Now we have a working BufferCache. It evicts pages when the cache is full. When a page is in memory, we don't have to go to disk to find the data. Assuming data locality, this really speeds up accessing data. However, our implementation is still too small. First, we totally ignore transactions. 

Working with Transactions

Everything in a database is wrapped in a Transaction. A transaction is a sequence of SQL statements that happen atomically. When a transaction starts, it can start requesting pages from the buffer pool. However, multiple transactions can occur at the same time. In order to have parallelism, you need locks. At what granularity you lock items is another heuristic supported by years of dark art performance tuning. Some databases lock at the page level, some at the row level, table level, etc. Assuming our implementation uses page level locks, we need to ensure that only a single transaction has a write lock on a single page. Multiple transactions can have multiple read locks on a page. Thus we need something like a LockManager that guarantees only one transaction has a write lock on a given page. Thus we have to modify our getPage a little to also grab the lock for a given page.

 1
 2
 3
 4
 5
 6
 7
 8
 9
10
11
12
13
14
15
16
17
class BufferCache {
  public Page getPage(PageId pid, 
    Transaction transaction, Permissions permission) 
    throws TransactionAbortedException {
    if (isCacheFull()) {...}
    if (!inCache(pid)) {...}

    try {
      _lockManager.grabLocks(pid, permission);
    } (Exception e) {
      throw new 
      TransactionAbortedException("Could not grab locks");
    }

    return _cache.get(pid);
  }
}

Locking is pretty complicated, so I'll go into it in another blog post. Just note that for now, the buffer cache has to call the lock manager to ensure that only one transaction has an exclusive write lock on a page. Multiple transactions can have a read lock.

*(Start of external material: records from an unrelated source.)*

-- pv_equiv track=rewrite | github.com/Sharma-Pragya/AutoTA | autota/verify/boolean.py | _make_and_explicit
-- ===== SOURCE A (Python) =====
-- def _make_and_explicit(expr: str) -> str:
--     """Add explicit * for implicit AND operations.
--
--     Args:
--         expr: Expression that may have implicit AND
--
--     Returns:
--         Expression with explicit * for all AND operations
--     """
--     result = []
--     i = 0
--     while i < len(expr):
--         result.append(expr[i])
--
--         # Check if we need to insert * after this character
--         if i < len(expr) - 1:
--             curr = expr[i]
--             next_char = expr[i + 1]
--
--             # Insert * between:
--             # - variable/literal and variable (AB -> A*B)
--             # - ) and variable/( (e.g., (A)B -> (A)*B)
--             # - ' and variable/( (e.g., A'B -> A'*B)
--             should_insert = False
--
--             if curr.isalnum() and next_char.isalnum():
--                 should_insert = True
--             elif curr.isalnum() and next_char == "(":
--                 should_insert = True
--             elif curr == ")" and (next_char.isalnum() or next_char == "("):
--                 should_insert = True
--             elif curr == "'" and (next_char.isalnum() or next_char == "("):
--                 should_insert = True
--
--             if should_insert:
--                 result.append("*")
--
--         i += 1
--
--     return "".join(result)
-- ===== SOURCE B (Python) =====
-- import re
--
-- # Zero-width regex: insert '*' at every position with a left context in
-- # [0-9A-Za-z)'] and a right context in [0-9A-Za-z(].  Lookaround consumes
-- # nothing, so runs like 'ABC' become 'A*B*C'.
-- _IMPLICIT_AND = re.compile(r"(?<=[0-9A-Za-z)'])(?=[0-9A-Za-z(])")
--
--
-- def _make_and_explicit(expr: str) -> str:
--     """Add explicit * for implicit AND operations."""
--     return _IMPLICIT_AND.sub("*", expr)
-- ===== Notes on version B (the rewrite author's own statement) =====
-- stated objective: idiomatic
-- what changed: Replaces A's index-based while loop with manual lookahead and a four-branch if/elif chain by a single precompiled zero-width regex substitution (lookbehind [0-9A-Za-z)'], lookahead [0-9A-Za-z(]) that delegates the whole scan to the regex engine, with no explicit Python character loop.
import Mathlib
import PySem

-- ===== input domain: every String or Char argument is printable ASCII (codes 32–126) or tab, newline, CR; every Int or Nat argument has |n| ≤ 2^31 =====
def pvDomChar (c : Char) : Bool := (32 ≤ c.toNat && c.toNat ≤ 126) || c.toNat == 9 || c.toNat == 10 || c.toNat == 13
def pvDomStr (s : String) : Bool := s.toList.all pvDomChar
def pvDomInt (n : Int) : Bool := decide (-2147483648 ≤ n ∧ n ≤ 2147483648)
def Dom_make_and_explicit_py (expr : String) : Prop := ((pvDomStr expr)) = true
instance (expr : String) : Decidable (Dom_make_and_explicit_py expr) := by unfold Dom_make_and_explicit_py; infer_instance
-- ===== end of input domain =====

-- B replaces A's index loop with lookahead and a four-branch if/elif chain by one
-- zero-width regex substitution (lookbehind class [0-9A-Za-z)'], lookahead class
-- [0-9A-Za-z(]) — more idiomatic; same O(n) cost.

-- ===== PORT A =====
-- the four-branch if/elif chain of A, in source order
def pvShouldInsertA (curr next_char : Char) : Bool :=
  if curr.isAlphanum && next_char.isAlphanum then true
  else if curr.isAlphanum && next_char == '(' then true
  else if curr == ')' && (next_char.isAlphanum || next_char == '(') then true
  else if curr == '\'' && (next_char.isAlphanum || next_char == '(') then true
  else false

-- A's while loop: append expr[i], and when a next character exists, maybe append '*'
def pvLoopA : List Char → List Char
  | [] => []
  | [c] => [c]
  | c :: d :: rest =>
      if pvShouldInsertA c d then c :: '*' :: pvLoopA (d :: rest)
      else c :: pvLoopA (d :: rest)

def make_and_explicit_py (expr : String) : String :=
  String.mk (pvLoopA expr.toList)

-- ===== PORT B =====
-- the regex character classes, as the literal ranges of Source B's pattern
def pvLookbehind (c : Char) : Bool :=          -- [0-9A-Za-z)']
  ('0' ≤ c && c ≤ '9') || ('A' ≤ c && c ≤ 'Z') || ('a' ≤ c && c ≤ 'z')
    || c == ')' || c == '\''
def pvLookahead (c : Char) : Bool :=           -- [0-9A-Za-z(]
  ('0' ≤ c && c ≤ '9') || ('A' ≤ c && c ≤ 'Z') || ('a' ≤ c && c ≤ 'z')
    || c == '('

-- the regex engine's scan: at each position, if the zero-width pattern matches
-- (previous char in the lookbehind class, current char in the lookahead class),
-- emit the replacement '*' before the current character
def pvReSub (prev : Option Char) : List Char → List Char
  | [] => []
  | c :: rest =>
      if (prev.any pvLookbehind) && pvLookahead c
      then '*' :: c :: pvReSub (some c) rest
      else c :: pvReSub (some c) rest

def make_and_explicit_py_alt (expr : String) : String :=
  String.mk (pvReSub none expr.toList)

-- ===== PRECONDITION & SPEC =====
def Spec_make_and_explicit_py (expr : String) (out : String) : Prop := out = make_and_explicit_py_alt expr
instance (expr : String) (out : String) : Decidable (Spec_make_and_explicit_py expr out) := by unfold Spec_make_and_explicit_py; infer_instance

-- ===== CLAIM (what is proved, stated in full; the proofs are below) =====
def Claim_equal_make_and_explicit_py : Prop := ∀ (expr : String), Dom_make_and_explicit_py expr → Spec_make_and_explicit_py expr (make_and_explicit_py expr)

-- ===== LEMMAS AND PROOFS =====
-- Char.isAlphanum is exactly the ASCII ranges of the regex classes
theorem isAlphanum_eq (c : Char) :
    c.isAlphanum = (('0' ≤ c && c ≤ '9') || ('A' ≤ c && c ≤ 'Z') || ('a' ≤ c && c ≤ 'z')) := by
  simp only [Char.isAlphanum, Char.isAlpha, Char.isDigit, Char.isUpper, Char.isLower,
    Char.le_def]
  rw [Bool.eq_iff_iff]
  simp only [Bool.or_eq_true, Bool.and_eq_true, decide_eq_true_eq, UInt32.le_iff_toNat_le]
  omega

-- A's if/elif chain computes exactly "left class matches and right class matches"
theorem pvShouldInsert_eq (c d : Char) :
    pvShouldInsertA c d = (pvLookbehind c && pvLookahead d) := by
  unfold pvShouldInsertA pvLookbehind pvLookahead
  rw [← isAlphanum_eq c, ← isAlphanum_eq d]
  cases hA : c.isAlphanum <;> cases hB : d.isAlphanum <;>
    cases hp : (d == '(') <;> cases hq : (c == ')') <;> cases hr : (c == '\'') <;>
      simp_all

-- A's pair loop and the regex scan (carrying the previous character) agree
theorem pvLoop_eq_reSub (cs : List Char) (c : Char) :
    pvLoopA (c :: cs) = c :: pvReSub (some c) cs := by
  induction cs generalizing c with
  | nil => rfl
  | cons d rest ih =>
      simp only [pvLoopA, pvReSub, pvShouldInsert_eq, Option.any_some, ih d]
      split <;> rfl

-- ===== VERDICT (by name: the statement is the Claim_ definition above) =====
theorem make_and_explicit_py_spec : Claim_equal_make_and_explicit_py := by
  intro expr _
  unfold Spec_make_and_explicit_py make_and_explicit_py make_and_explicit_py_alt
  cases h : expr.toList with
  | nil => rfl
  | cons c cs => rw [pvLoop_eq_reSub, pvReSub]; simp
-- pv_equiv track=rewrite | github.com/Goob-Station/Goob-Station | Tools/update_pr_reuse_headers.py | remove_existing_reuse_header
-- ===== SOURCE A (Python) =====
-- def remove_existing_reuse_header(content, comment_prefix):
--     """Removes existing SPDX comment lines from the start of the content."""
--     lines = content.splitlines()
--     cleaned_lines = []
--     in_header = True
--     header_removed = False
--     spdx_prefix = f"{comment_prefix} SPDX-"
--     copyright_prefix_long = f"{comment_prefix} SPDX-FileCopyrightText:"
--     copyright_prefix_short = f"{comment_prefix} Copyright"
--     separator = f"{comment_prefix}"
--
--     for i, line in enumerate(lines):
--         stripped_line = line.strip()
--         is_spdx_comment = stripped_line.startswith(spdx_prefix)
--         is_copyright_comment = stripped_line.startswith(copyright_prefix_long) or stripped_line.startswith(copyright_prefix_short)
--         is_separator_comment = stripped_line == separator and i < 5 # Only consider separators early on
--         is_header_line = is_spdx_comment or is_copyright_comment or is_separator_comment
--
--         if in_header and is_header_line:
--             header_removed = True
--             continue
--         # Stop considering it a header if we hit a non-header line or go too deep
--         if in_header and (not is_header_line or i >= 50):
--              in_header = False
--         cleaned_lines.append(line)
--
--     # Trim leading whitespace after removing header
--     first_content_line_index = 0
--     for i, line in enumerate(cleaned_lines):
--         if line.strip():
--             first_content_line_index = i
--             break
--
--     return "\n".join(cleaned_lines[first_content_line_index:]) if cleaned_lines else ""
-- ===== SOURCE B (Python) =====
-- def remove_existing_reuse_header(content, comment_prefix):
--     """Removes existing SPDX comment lines from the start of the content."""
--     # Work on one normalized string instead of a list of lines: peel header
--     # lines off the front of the string itself, then cut the leading
--     # whitespace run back to its enclosing line start by string arithmetic.
--     s = "\n".join(content.splitlines())
--     i = 0
--     while s:
--         nl = s.find("\n")
--         line = s if nl < 0 else s[:nl]
--         t = line.strip()
--         if not (t.startswith(comment_prefix + " SPDX-")
--                 or t.startswith(comment_prefix + " Copyright")
--                 or (t == comment_prefix and i < 5)):
--             break
--         s = "" if nl < 0 else s[nl + 1:]
--         i += 1
--     p = len(s) - len(s.lstrip())
--     if p == len(s):
--         return s
--     q = p
--     while q > 0 and s[q - 1] != "\n":
--         q -= 1
--     return s[q:]
-- ===== Notes on version B (the rewrite author's own statement) =====
-- stated objective: alternative
-- what changed: A builds a list of kept lines with in_header/header_removed flags and then scans that list for the first non-blank line; B never keeps a line list: it normalizes the text to one string, peels header lines off the front of the string itself (find/slice on the raw text), and removes the leading blank-line run by pure string arithmetic (length of the whitespace run via lstrip, then a backward scan to the enclosing line start).
import Mathlib
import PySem

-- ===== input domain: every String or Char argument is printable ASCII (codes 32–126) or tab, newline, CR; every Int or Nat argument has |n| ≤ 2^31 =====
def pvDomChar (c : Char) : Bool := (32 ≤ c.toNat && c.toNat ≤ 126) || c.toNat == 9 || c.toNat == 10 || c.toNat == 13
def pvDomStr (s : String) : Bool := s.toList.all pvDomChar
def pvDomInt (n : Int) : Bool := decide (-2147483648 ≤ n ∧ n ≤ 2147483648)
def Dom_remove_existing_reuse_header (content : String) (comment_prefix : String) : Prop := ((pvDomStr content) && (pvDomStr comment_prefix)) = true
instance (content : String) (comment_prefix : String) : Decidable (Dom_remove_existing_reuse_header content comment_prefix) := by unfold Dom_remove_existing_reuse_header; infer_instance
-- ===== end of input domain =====

-- B replaces A's kept-lines list with flag state (and its list scan for the first
-- non-blank line) by string surgery on one normalized string: peel header lines off
-- the front with find/slice, then cut the leading whitespace run back to its
-- enclosing line start by length arithmetic and a backward scan; objective: alternative.

-- ===== PORT A =====
-- header predicate of A's loop body (the three `is_*` booleans), lifted as a helper
def pvIsHeaderA (pfx : String) (i : Int) (line : String) : Bool :=
  let stripped := PySem.Str.strip line
  let is_spdx := PySem.Str.startswith stripped (pfx ++ " SPDX-")
  let is_copy := PySem.Str.startswith stripped (pfx ++ " SPDX-FileCopyrightText:")
               || PySem.Str.startswith stripped (pfx ++ " Copyright")
  let is_sep := stripped == pfx && decide (i < 5)
  is_spdx || is_copy || is_sep

-- the body of A's for-loop (state = (cleaned_lines, in_header, header_removed))
def pvStepA (pfx : String) (st : List String × Bool × Bool) (il : Int × String) : List String × Bool × Bool :=
  let is_header := pvIsHeaderA pfx il.1 il.2
  if st.2.1 && is_header then (st.1, st.2.1, true)
  else
    let in_header' := if st.2.1 && (!is_header || decide (50 ≤ il.1)) then false else st.2.1
    (st.1 ++ [il.2], in_header', st.2.2)

-- A's second loop: first index whose line strips non-empty (0 when none)
def pvFirstContentA : List String → Nat → Nat
  | [], _ => 0
  | l :: ls, i => if !(PySem.Str.strip l).toList.isEmpty then i else pvFirstContentA ls (i + 1)

def remove_existing_reuse_header (content : String) (comment_prefix : String) : String :=
  let lines := PySem.Str.splitlines content
  let st := (PySem.List.enumerate lines).foldl (pvStepA comment_prefix) ([], true, false)
  let cleaned := st.1
  let idx := pvFirstContentA cleaned 0
  if cleaned.isEmpty then "" else PySem.Str.join "\n" (cleaned.drop idx)

-- ===== PORT B =====
-- B's header test on the stripped first line t (string concatenation on char lists)
def pvHeaderTestB (pfx : List Char) (i : Int) (t : List Char) : Bool :=
  PySem.Chars.startswith t (pfx ++ " SPDX-".toList)
  || PySem.Chars.startswith t (pfx ++ " Copyright".toList)
  || (t == pfx && decide (i < 5))
-- running the machine mid-word with a current qualifying word filters the characters
lemma run_mid_some (cs : List Char) (kept : List (List Char)) (c0 : List Char) (h : ' ' ∉ cs) :
    cs.foldl bStep (kept, some c0, false) = (kept, some (c0 ++ cs.filter bChar), false) := by
  induction cs generalizing c0 with
  | nil => simp
  | cons c t ih =>
    have hc : c ≠ ' ' := fun he => h (by simp [he])
    have ht : ' ' ∉ t := fun hm => h (List.mem_cons_of_mem _ hm)
    rw [List.foldl_cons, show bStep (kept, some c0, false) c
        = (kept, if bChar c then some (c0 ++ [c]) else some c0, false) from by
      simp [bStep, hc]]
    by_cases hb : bChar c = true
    · rw [if_pos hb, ih _ ht]
      simp [List.filter_cons, hb]
    · rw [if_neg hb, ih _ ht]
      simp [List.filter_cons, Bool.of_not_eq_true hb]
-- pv_equiv track=rewrite | github.com/Tristanpz/PSC-INF11 | reseauPytorch.py | act_to_binaire
-- ===== SOURCE A (Python) =====
-- def act_to_binaire(activation):
--     ''' entrée : un état d'activation
--         sortie : un entier représentant cet état en binaire'''
--     res=0
--     mult=0
--     for couche in activation:
--         for neurone in couche:
--             if neurone==1:
--                 res+=2**mult
--             mult+=1
--     return res
-- ===== SOURCE B (Python) =====
-- def act_to_binaire(activation):
--     ''' entrée : un état d'activation
--         sortie : un entier représentant cet état en binaire'''
--     res = 0
--     for couche in reversed(activation):
--         for neurone in reversed(couche):
--             res = res * 2 + (1 if neurone == 1 else 0)
--     return res
-- ===== Notes on version B (the rewrite author's own statement) =====
-- stated objective: alternative
-- what changed: Replaces the per-position 2**mult power accumulation with Horner's method: iterate over the neurons in reverse and fold each bit into a single accumulator by doubling, with no exponent counter or power computation.
import Mathlib
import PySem

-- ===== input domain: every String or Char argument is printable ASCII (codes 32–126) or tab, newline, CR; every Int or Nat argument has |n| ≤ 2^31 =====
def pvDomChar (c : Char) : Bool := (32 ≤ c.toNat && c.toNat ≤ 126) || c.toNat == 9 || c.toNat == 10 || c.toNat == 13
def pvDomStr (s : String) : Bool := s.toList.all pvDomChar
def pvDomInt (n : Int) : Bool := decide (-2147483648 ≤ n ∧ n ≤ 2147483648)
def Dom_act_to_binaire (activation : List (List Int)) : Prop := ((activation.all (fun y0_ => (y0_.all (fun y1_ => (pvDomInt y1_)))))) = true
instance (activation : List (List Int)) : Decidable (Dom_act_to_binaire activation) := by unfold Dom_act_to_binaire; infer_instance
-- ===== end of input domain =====

-- B replaces A's per-position 2**mult accumulation by Horner's method over the reversed
-- flattened neuron sequence (alternative decomposition, no power computation).

-- ===== PORT A =====
-- state: (res, mult); mult only ever counts up from 0, so it is a Nat
def act_to_binaire (activation : List (List Int)) : Int :=
  (activation.foldl
    (fun st couche =>
      couche.foldl
        (fun st neurone =>
          ((if neurone == 1 then st.1 + 2 ^ st.2 else st.1), st.2 + 1))
        st)
    ((0 : Int), (0 : Nat))).1

-- ===== PORT B =====
def act_to_binaire_alt (activation : List (List Int)) : Int :=
  activation.reverse.foldl
    (fun res couche =>
      couche.reverse.foldl
        (fun res neurone => res * 2 + (if neurone == 1 then 1 else 0))
        res)
    0

-- ===== PRECONDITION & SPEC =====
def Spec_act_to_binaire (activation : List (List Int)) (out : Int) : Prop := out = act_to_binaire_alt activation
instance (activation : List (List Int)) (out : Int) : Decidable (Spec_act_to_binaire activation out) := by unfold Spec_act_to_binaire; infer_instance

-- ===== CLAIM (what is proved, stated in full; the proofs are below) =====
def Claim_equal_act_to_binaire : Prop := ∀ (activation : List (List Int)), Dom_act_to_binaire activation → Spec_act_to_binaire activation (act_to_binaire activation)

-- ===== LEMMAS AND PROOFS =====

-- the Horner value of a flat bit list (bit at index 0 is least significant)
def pvHorner (l : List Int) : Int :=
  l.foldr (fun neurone acc => 2 * acc + (if neurone == 1 then 1 else 0)) 0

-- A's inner step
def pvStepA (st : Int × Nat) (neurone : Int) : Int × Nat :=
  ((if neurone == 1 then st.1 + 2 ^ st.2 else st.1), st.2 + 1)

theorem pvStepA_foldl (l : List Int) (res : Int) (mult : Nat) :
    l.foldl pvStepA (res, mult) = (res + 2 ^ mult * pvHorner l, mult + l.length) := by
  induction l generalizing res mult with
  | nil => simp [pvHorner]
  | cons n t ih =>
      simp only [List.foldl_cons, pvStepA, pvHorner, List.foldr_cons, ih, Prod.mk.injEq]
      refine ⟨?_, by simp; omega⟩
      rw [pow_succ]
      split <;> ring

theorem A_eq_horner (activation : List (List Int)) :
    act_to_binaire activation = pvHorner activation.flatten := by
  show (activation.foldl (fun st couche => couche.foldl pvStepA st) ((0 : Int), (0 : Nat))).1 = _
  rw [← List.foldl_flatten, pvStepA_foldl]
  simp

theorem B_eq_horner (activation : List (List Int)) :
    act_to_binaire_alt activation = pvHorner activation.flatten := by
  unfold act_to_binaire_alt
  induction activation with
  | nil => simp [pvHorner]
  | cons c t ih =>
      simp only [List.reverse_cons, List.foldl_append, List.flatten_cons]
      rw [ih]
      -- now: foldl over c.reverse starting from pvHorner t.flatten = pvHorner (c ++ t.flatten)
      induction c with
      | nil => simp
      | cons n ct ihc =>
          simp only [List.reverse_cons, List.foldl_append, List.cons_append, pvHorner,
            List.foldr_cons, List.foldl_cons, List.foldl_nil] at *
          rw [ihc]
          ring

-- ===== VERDICT (by name: the statement is the Claim_ definition above) =====
theorem act_to_binaire_spec : Claim_equal_act_to_binaire := by
  intro activation _
  unfold Spec_act_to_binaire
  rw [A_eq_horner, B_eq_horner]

That's the essentials of a buffer cache. We ignored logging for now, which changes the buffer cache a little bit. We'll get into that in another post, but the conceptual requirements of a buffer cache are all here. You can checkout one implementation of a buffer cache on github here.

* Thanks to Ivan Ostres, you can combine HashMap and an LRU cache with Java's LinkedHashMap.